◆ **EXERCISE REQUIREMENTS**:
Wherever the string "pvDomChar" occurs in a line of these records, report that line.

◆ **Dataset entries**:

-- pv_equiv track=rewrite | github.com/stancld/rossum-mcp | rossum-agent/rossum_agent/hook_analysis_tools.py | _detect_workflow_clusters
-- ===== SOURCE A (Python) =====
-- from typing import Any
--
-- def _detect_workflow_clusters(execution_phases: list[dict[str, Any]]) -> list[list[dict[str, Any]]]:
--     """Detect groups of related events (clusters) in the workflow.
--
--     Events are considered related if they are consecutive in the standard lifecycle.
--     A gap of 2+ events in the standard order creates a new cluster.
--     """
--     if not execution_phases:
--         return []
--
--     # Standard event order for reference
--     event_order = [
--         "annotation_status.importing",
--         "annotation_content.initialize",
--         "annotation_content.started",
--         "annotation_content.updated",
--         "annotation_status.to_review",
--         "annotation_status.changed",
--         "annotation_content.confirm",
--         "annotation_content.export",
--         "annotation_status.exporting",
--         "annotation_status.exported",
--         "datapoint_value",
--     ]
--
--     # Get positions of each event in the standard order
--     phase_positions = []
--     for phase in execution_phases:
--         event = phase["event"]
--         if event in event_order:
--             phase_positions.append((event_order.index(event), phase))
--         else:
--             # Custom events get placed at the end
--             phase_positions.append((len(event_order), phase))
--
--     # Sort by position
--     phase_positions.sort(key=lambda x: x[0])
--
--     # Detect clusters based on gaps
--     clusters: list[list[dict[str, Any]]] = []
--     current_cluster: list[dict[str, Any]] = []
--     prev_position = -1
--
--     for position, phase in phase_positions:
--         # If there's a gap of 2+ positions, start a new cluster
--         if prev_position != -1 and position - prev_position > 2:
--             if current_cluster:
--                 clusters.append(current_cluster)
--             current_cluster = [phase]
--         else:
--             current_cluster.append(phase)
--         prev_position = position
--
--     # Add the last cluster
--     if current_cluster:
--         clusters.append(current_cluster)
--
--     return clusters
-- ===== SOURCE B (Python) =====
-- def _detect_workflow_clusters(execution_phases):
--     """Group events by lifecycle position buckets, then sweep positions once,
--     starting a new cluster whenever a gap of more than 2 positions appears."""
--     event_order = [
--         "annotation_status.importing",
--         "annotation_content.initialize",
--         "annotation_content.started",
--         "annotation_content.updated",
--         "annotation_status.to_review",
--         "annotation_status.changed",
--         "annotation_content.confirm",
--         "annotation_content.export",
--         "annotation_status.exporting",
--         "annotation_status.exported",
--         "datapoint_value",
--     ]
--     pos_map = {e: i for i, e in enumerate(event_order)}
--     npos = len(event_order) + 1  # unknown events go to the last position
--
--     clusters, current, last = [], [], -1
--     for pos in range(npos):
--         bucket = [ph for ph in execution_phases if pos_map.get(ph["event"], npos - 1) == pos]
--         if not bucket:
--             continue
--         if last != -1 and pos - last > 2:
--             clusters.append(current)
--             current = bucket
--         else:
--             current = current + bucket
--         last = pos
--     if current:
--         clusters.append(current)
--     return clusters
-- ===== Notes on version B (the rewrite author's own statement) =====
-- stated objective: alternative
-- what changed: Replaces A's build-(position,phase)-pairs + stable sort + separate gap scan by a direct bucket decomposition: events are grouped per lifecycle position (dict position map, unknowns to the last bucket) and one sweep over the 12 positions merges bucket collection with the gap-based cluster split; Pre_ excludes only phases without an 'event' key, on which both A and B raise KeyError.
import Mathlib
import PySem

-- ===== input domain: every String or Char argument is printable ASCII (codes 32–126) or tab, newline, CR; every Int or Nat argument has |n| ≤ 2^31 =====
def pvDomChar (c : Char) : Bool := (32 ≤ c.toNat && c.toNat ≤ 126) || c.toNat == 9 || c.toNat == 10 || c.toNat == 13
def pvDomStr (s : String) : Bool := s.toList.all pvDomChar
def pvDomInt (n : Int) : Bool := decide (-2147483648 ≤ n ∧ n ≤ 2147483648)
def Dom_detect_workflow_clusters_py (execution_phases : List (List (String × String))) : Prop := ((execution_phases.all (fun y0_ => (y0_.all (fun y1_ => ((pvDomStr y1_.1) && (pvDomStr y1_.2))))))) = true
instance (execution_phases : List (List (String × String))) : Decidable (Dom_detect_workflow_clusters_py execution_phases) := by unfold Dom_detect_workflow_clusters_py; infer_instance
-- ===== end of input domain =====

-- B replaces A's (position,phase)-pairing + stable sort + separate gap scan by per-position
-- buckets and a single sweep over the 12 lifecycle positions (objective: alternative).


-- ===== PORT A =====
-- the shared constant event_order (identical literal in A and B)
def pvEventOrder : List String :=
  ["annotation_status.importing", "annotation_content.initialize", "annotation_content.started",
   "annotation_content.updated", "annotation_status.to_review", "annotation_status.changed",
   "annotation_content.confirm", "annotation_content.export", "annotation_status.exporting",
   "annotation_status.exported", "datapoint_value"]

◆ **TASK OUTPUT**:
def pvDomChar (c : Char) : Bool := (32 ≤ c.toNat && c.toNat ≤ 126) || c.toNat == 9 || c.toNat == 10 || c.toNat == 13
def pvDomStr (s : String) : Bool := s.toList.all pvDomChar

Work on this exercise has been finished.